For movie details, please click here.

The thesis of Ami Horowitz and Matthew Groff’s attack documentary is sublimely simple: The United Nations is an incompetent shell of an organization barely able to manage its own personnel, much less live up to its mandate of protecting human rights and securing peace. Slow-moving, planet-sized and hyper-bureaucratized, the organization is an immensely rewarding target, and one that seems to be the definition of a sacred cow. It’s a shame, then, that the filmmakers’ hyperactive style rushes viewers through a hasty slideshow of horrifying grievances instead of dwelling in any depth on more than a couple of them. It’s a double shame that Horowitz—who serves as the film’s nervy host/provocateur—gets in the way more often than not by trying to jam his half-Michael Moore, half-Sacha Baron Cohen persona into a film that would have been many times more powerful without it.

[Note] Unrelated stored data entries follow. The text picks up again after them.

-- pv_equiv track=rewrite | github.com/seminss/algorithm-study | khw3754/Dynamic Programming/[PGS] 땅따먹기#.py | solution
-- ===== SOURCE A (Python) =====
-- def solution(land):
--     for i in range(1, len(land)):
--         for j in range(4):
--             targets = []
--             targets.extend(land[i - 1][:j])
--             targets.extend(land[i - 1][j + 1:])
--             land[i][j] += max(targets)
--
--     return max(land[-1])
-- ===== SOURCE B (Python) =====
-- def solution(land):
--     for i in range(1, len(land)):
--         prev = land[i - 1]
--         max1 = max(prev)
--         idx1 = prev.index(max1)
--         max2 = max(prev[:idx1] + prev[idx1 + 1:])
--         for j in range(4):
--             land[i][j] += max2 if j == idx1 else max1
--     return max(land[-1])
-- ===== Notes on version B (the rewrite author's own statement) =====
-- stated objective: faster
-- what changed: Per row, instead of rebuilding and rescanning the previous row once per column (4 slices + 4 max calls), B scans the previous row once for its max, argmax and second max and adds a cached value per column.
import Mathlib
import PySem

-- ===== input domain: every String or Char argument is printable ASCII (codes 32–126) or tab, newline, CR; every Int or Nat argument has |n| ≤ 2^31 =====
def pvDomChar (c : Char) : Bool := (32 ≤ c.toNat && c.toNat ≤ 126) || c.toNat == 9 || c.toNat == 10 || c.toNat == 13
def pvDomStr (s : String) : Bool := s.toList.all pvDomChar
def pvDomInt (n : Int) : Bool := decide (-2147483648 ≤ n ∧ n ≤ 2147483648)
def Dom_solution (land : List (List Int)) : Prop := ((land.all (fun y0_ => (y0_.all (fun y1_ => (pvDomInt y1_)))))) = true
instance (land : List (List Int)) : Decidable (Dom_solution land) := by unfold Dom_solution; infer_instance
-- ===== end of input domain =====

-- B replaces A's per-column rebuild-and-rescan of the previous row by one top-two pass per row (faster by a constant factor).
-- Both Pythons mutate `land` in place identically; the claim here is about the return value.

-- max(xs) for a nonempty list; default 0 is only reached outside Pre_solution
def pvMaxD (xs : List Int) : Int := (PySem.List.max? xs (fun x => x)).getD 0

-- ===== PORT A =====
def solution (land : List (List Int)) : Int :=
  let land2 := (PySem.List.pyRange 1 land.length 1).foldl (fun land i =>
    (PySem.List.pyRange 0 4 1).foldl (fun land j =>
      let prev := PySem.List.pyGetD land (i - 1) []
      let targets := ([] : List Int)
          ++ PySem.List.slice prev none (some j)
          ++ PySem.List.slice prev (some (j + 1)) none
      let row := PySem.List.pyGetD land i []
      PySem.List.pySetD land i
        (PySem.List.pySetD row j (PySem.List.pyGetD row j 0 + pvMaxD targets))) land) land
  pvMaxD (PySem.List.pyGetD land2 (-1) [])

-- ===== PORT B =====
def solution_alt (land : List (List Int)) : Int :=
  let land2 := (PySem.List.pyRange 1 land.length 1).foldl (fun land i =>
    let prev := PySem.List.pyGetD land (i - 1) []
    let max1 := pvMaxD prev
    let idx1 : Int := (((PySem.List.index? prev max1).getD 0 : Nat) : Int)
    let max2 := pvMaxD (PySem.List.slice prev none (some idx1)
                        ++ PySem.List.slice prev (some (idx1 + 1)) none)
    (PySem.List.pyRange 0 4 1).foldl (fun land j =>
      let row := PySem.List.pyGetD land i []
      PySem.List.pySetD land i
        (PySem.List.pySetD row j
          (PySem.List.pyGetD row j 0 + (if j = idx1 then max2 else max1)))) land) land
  pvMaxD (PySem.List.pyGetD land2 (-1) [])

-- ===== PRECONDITION & SPEC =====
-- Pre_solution is exactly where Python A returns: a nonempty land whose rows after the first
-- have ≥ 4 columns (for land[i][j] +=) and whose first row has ≥ 2 columns when another row
-- follows (so max(targets) is never over an empty list); a lone row need only be nonempty.
def Pre_solution (land : List (List Int)) : Prop :=
  land ≠ [] ∧ (∀ s ∈ land.tail, 4 ≤ s.length) ∧
    (land.length = 1 → land.headI ≠ []) ∧ (2 ≤ land.length → 2 ≤ land.headI.length)
instance (land : List (List Int)) : Decidable (Pre_solution land) := by
  unfold Pre_solution; infer_instance
def pvWitness_solution : List (List Int) := [[1, 2, 3, 5], [5, 6, 7, 8]]
def Spec_solution (land : List (List Int)) (out : Int) : Prop := out = solution_alt land
instance (land : List (List Int)) (out : Int) : Decidable (Spec_solution land out) := by
  unfold Spec_solution; infer_instance

-- ===== CLAIM (what is proved, stated in full; the proofs are below) =====
def Claim_equal_solution : Prop := ∀ (land : List (List Int)), Dom_solution land → Pre_solution land → Spec_solution land (solution land)

-- ===== LEMMAS AND PROOFS =====

-- pvMaxD of a nonempty list is a member …
theorem pvMaxD_mem (xs : List Int) (h : xs ≠ []) : pvMaxD xs ∈ xs := by
  obtain ⟨m, hm⟩ : ∃ m, PySem.List.max? xs (fun x => x) = some m := by
    cases hmx : PySem.List.max? xs (fun x => x) with
    | none => exact absurd ((PySem.List.max?_eq_none_iff _ _).mp hmx) h
    | some m => exact ⟨m, rfl⟩
  simpa [pvMaxD, hm] using PySem.List.max?_mem hm

-- … and an upper bound
theorem pvMaxD_isMax (xs : List Int) (h : xs ≠ []) : ∀ y ∈ xs, y ≤ pvMaxD xs := by
  obtain ⟨m, hm⟩ : ∃ m, PySem.List.max? xs (fun x => x) = some m := by
    cases hmx : PySem.List.max? xs (fun x => x) with
    | none => exact absurd ((PySem.List.max?_eq_none_iff _ _).mp hmx) h
    | some m => exact ⟨m, rfl⟩
  intro y hy
  simpa [pvMaxD, hm] using PySem.List.max?_isMax hm y hy

-- removing a non-maximum position keeps the maximum
theorem pvMaxD_eq_of_mem_le (t xs : List Int) (hmem : pvMaxD xs ∈ t)
    (hsub : ∀ y ∈ t, y ∈ xs) (hne : xs ≠ []) : pvMaxD t = pvMaxD xs := by
  have ht : t ≠ [] := by intro h; simp [h] at hmem
  have h1 : pvMaxD t ≤ pvMaxD xs := pvMaxD_isMax xs hne _ (hsub _ (pvMaxD_mem t ht))
  have h2 : pvMaxD xs ≤ pvMaxD t := pvMaxD_isMax t ht _ hmem
  omega

-- the core: A's max over prev-without-column-j equals B's top-two selection, for ANY prev
theorem pv_excl_max (prev : List Int) (j : Int) (hj : 0 ≤ j) :
    pvMaxD (PySem.List.slice prev none (some j)
            ++ PySem.List.slice prev (some (j + 1)) none)
      = (if j = (((PySem.List.index? prev (pvMaxD prev)).getD 0 : Nat) : Int)
         then pvMaxD (PySem.List.slice prev none
                  (some (((PySem.List.index? prev (pvMaxD prev)).getD 0 : Nat) : Int))
                ++ PySem.List.slice prev
                  (some ((((PySem.List.index? prev (pvMaxD prev)).getD 0 : Nat) : Int) + 1)) none)
         else pvMaxD prev) := by
  set idx1 : Int := (((PySem.List.index? prev (pvMaxD prev)).getD 0 : Nat) : Int) with hidx
  by_cases hcase : j = idx1
  · simp [hcase]
  · simp only [if_neg hcase]
    rcases eq_or_ne prev [] with hnil | hne
    · subst hnil; simp [PySem.List.slice, pvMaxD, PySem.List.max?]
    · -- prev ≠ [] : max1 sits at index k ≠ j.toNat, hence survives in take ++ drop
      have hmem := pvMaxD_mem prev hne
      obtain ⟨k, hk⟩ : ∃ k, PySem.List.index? prev (pvMaxD prev) = some k :=
        Option.isSome_iff_exists.mp ((PySem.List.index?_isSome_iff _ _).mpr hmem)
      obtain ⟨hklt, hkget, -⟩ := PySem.List.getElem_of_index?_eq_some hk
      have hkidx : idx1 = (k : Int) := by rw [hidx, hk]; rfl
      have hj1 : (0 : Int) ≤ j + 1 := by omega
      rw [PySem.List.slice_to prev hj, PySem.List.slice_from prev hj1]
      have htn : (j + 1).toNat = j.toNat + 1 := by omega
      rw [htn]
      have hkne : k ≠ j.toNat := by
        intro h; apply hcase; rw [hkidx]; omega
      apply pvMaxD_eq_of_mem_le _ _ _ _ hne
      · -- pvMaxD prev ∈ take j.toNat ++ drop (j.toNat+1)
        rcases Nat.lt_or_ge k j.toNat with hlt | hge
        · apply List.mem_append_left
          rw [← hkget]
          exact List.mem_take_iff_getElem.mpr ⟨k, by omega, by simp⟩
        · apply List.mem_append_right
          have hk1 : j.toNat + 1 ≤ k := by omega
          have hlen : k - (j.toNat + 1) < (prev.drop (j.toNat + 1)).length := by
            simp [List.length_drop]; omega
          rw [← hkget]
          have : (prev.drop (j.toNat + 1))[k - (j.toNat + 1)] = prev[k] := by
            rw [List.getElem_drop]; congr 1; omega
          rw [← this]
          exact List.getElem_mem _
      · intro y hy
        rcases List.mem_append.mp hy with h | h
        · exact List.mem_of_mem_take h
        · exact List.mem_of_mem_drop h

-- setting row i does not change row i-1 (or anything when i is out of range)
theorem pv_getD_setD_pred (land : List (List Int)) (i : Int) (hi : 1 ≤ i) (v : List Int) :
    PySem.List.pyGetD (PySem.List.pySetD land i v) (i - 1) ([] : List Int)
      = PySem.List.pyGetD land (i - 1) [] := by
  have h0 : (0 : Int) ≤ i := by omega
  have h1 : (0 : Int) ≤ i - 1 := by omega
  rw [PySem.List.pySetD_of_nonneg land v h0]
  have he : i - 1 = (((i - 1).toNat : Nat) : Int) := by omega
  rw [he, PySem.List.pyGetD_natCast, PySem.List.pyGetD_natCast]
  have hne : i.toNat ≠ i.toNat - 1 := by omega
  simp [List.getD_eq_getElem?_getD, List.getElem?_set_ne hne]

-- the inner column loop of A equals that of B, given B's cached previous row
theorem pv_inner (i : Int) (hi : 1 ≤ i) (prev0 : List Int) (js : List Int)
    (hjs : ∀ j ∈ js, 0 ≤ j) :
    ∀ land : List (List Int), PySem.List.pyGetD land (i - 1) [] = prev0 →
      js.foldl (fun land j =>
        let prev := PySem.List.pyGetD land (i - 1) []
        let targets := ([] : List Int)
            ++ PySem.List.slice prev none (some j)
            ++ PySem.List.slice prev (some (j + 1)) none
        let row := PySem.List.pyGetD land i []
        PySem.List.pySetD land i
          (PySem.List.pySetD row j (PySem.List.pyGetD row j 0 + pvMaxD targets))) land
      = js.foldl (fun land j =>
        let row := PySem.List.pyGetD land i []
        PySem.List.pySetD land i
          (PySem.List.pySetD row j
            (PySem.List.pyGetD row j 0 +
              (if j = (((PySem.List.index? prev0 (pvMaxD prev0)).getD 0 : Nat) : Int)
               then pvMaxD (PySem.List.slice prev0 none
                        (some (((PySem.List.index? prev0 (pvMaxD prev0)).getD 0 : Nat) : Int))
                      ++ PySem.List.slice prev0
                        (some ((((PySem.List.index? prev0 (pvMaxD prev0)).getD 0 : Nat) : Int) + 1)) none)
               else pvMaxD prev0)))) land := by
  induction js with
  | nil => intro land _; rfl
  | cons j js ih =>
    intro land hprev
    have hj : (0 : Int) ≤ j := hjs j (List.mem_cons_self)
    simp only [List.foldl_cons]
    have hstep :
        (let prev := PySem.List.pyGetD land (i - 1) []
         let targets := ([] : List Int)
             ++ PySem.List.slice prev none (some j)
             ++ PySem.List.slice prev (some (j + 1)) none
         let row := PySem.List.pyGetD land i []
         PySem.List.pySetD land i
           (PySem.List.pySetD row j (PySem.List.pyGetD row j 0 + pvMaxD targets)))
        = (let row := PySem.List.pyGetD land i []
           PySem.List.pySetD land i
             (PySem.List.pySetD row j
               (PySem.List.pyGetD row j 0 +
                 (if j = (((PySem.List.index? prev0 (pvMaxD prev0)).getD 0 : Nat) : Int)
                  then pvMaxD (PySem.List.slice prev0 none
                           (some (((PySem.List.index? prev0 (pvMaxD prev0)).getD 0 : Nat) : Int))
                         ++ PySem.List.slice prev0
                           (some ((((PySem.List.index? prev0 (pvMaxD prev0)).getD 0 : Nat) : Int) + 1)) none)
                  else pvMaxD prev0)))) := by
      simp only [hprev, List.nil_append]
      rw [pv_excl_max prev0 j hj]
    rw [hstep]
    exact ih (fun j hj' => hjs j (List.mem_cons_of_mem _ hj')) _
      (by rw [pv_getD_setD_pred _ _ hi, hprev])

theorem solution_total (land : List (List Int)) : solution land = solution_alt land := by
  unfold solution solution_alt
  refine congrArg (fun l2 => pvMaxD (PySem.List.pyGetD l2 (-1) ([] : List Int))) ?_
  apply PySem.List.foldl_congr_mem
  intro acc i hi
  have h1 : (1 : Int) ≤ i := ((PySem.List.mem_pyRange_one).mp hi).1
  exact pv_inner i h1 (PySem.List.pyGetD acc (i - 1) []) _
    (fun j hj => ((PySem.List.mem_pyRange_one).mp hj).1) acc rfl

-- ===== VERDICT (by name: the statement is the Claim_ definition above) =====
theorem solution_spec : Claim_equal_solution := by
  intro land _ _
  unfold Spec_solution
  exact solution_total land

Horowitz and Groff’s framing device is a particularly ugly episode from the U.N.’s recent past: the 2009 Anti-Racism Conference in Geneva, where the keynote address was given by Iranian president Mahmoud Ahmadinejad. The vile absurdity of that moment hardly needs any more critique and so it makes sense that Horowitz moves on to other sins and misdemeanors. Things don’t start off strongly, with Horowitz wandering the empty halls of the United Nations after working hours while “Ghost Town” plays on the soundtrack. (The film shows a strong penchant for cheap sound cues and sight gags throughout.) But after that comes the first of his most disturbing segments: U.N. peacekeepers in Cote d’Ivoire who seem to spend more time at the beach, going to brothels and even gunning down peaceful protestors than actually keeping the peace. It’s a harrowing story, but again one that is severely handicapped by the filmmakers’ need for unnecessary gag-making (a short segment called “Peacekeepers Gone Wild,” which makes for particularly wan satire).

What follows is likely more familiar to many viewers, namely the “oil for food” bribery scandal around the Iraqi oil embargo and accusations that the U.N.’s International Atomic Energy Agency has been spectacularly ineffective at its stated mission of stopping the proliferation of nuclear weapons. For this reason alone, the doc would be less interesting at this point anyway. But additionally, the filmmakers use a more familiar roster of critics here (Republican politicians and soapboxing anti-internationalists like Frank Gaffney) trying to score political points. Elsewhere, the film bolsters its arguments much better by an ability to produce stark testimony from a range of former employees (weapons inspectors and peacekeepers) and others with more first-hand experience.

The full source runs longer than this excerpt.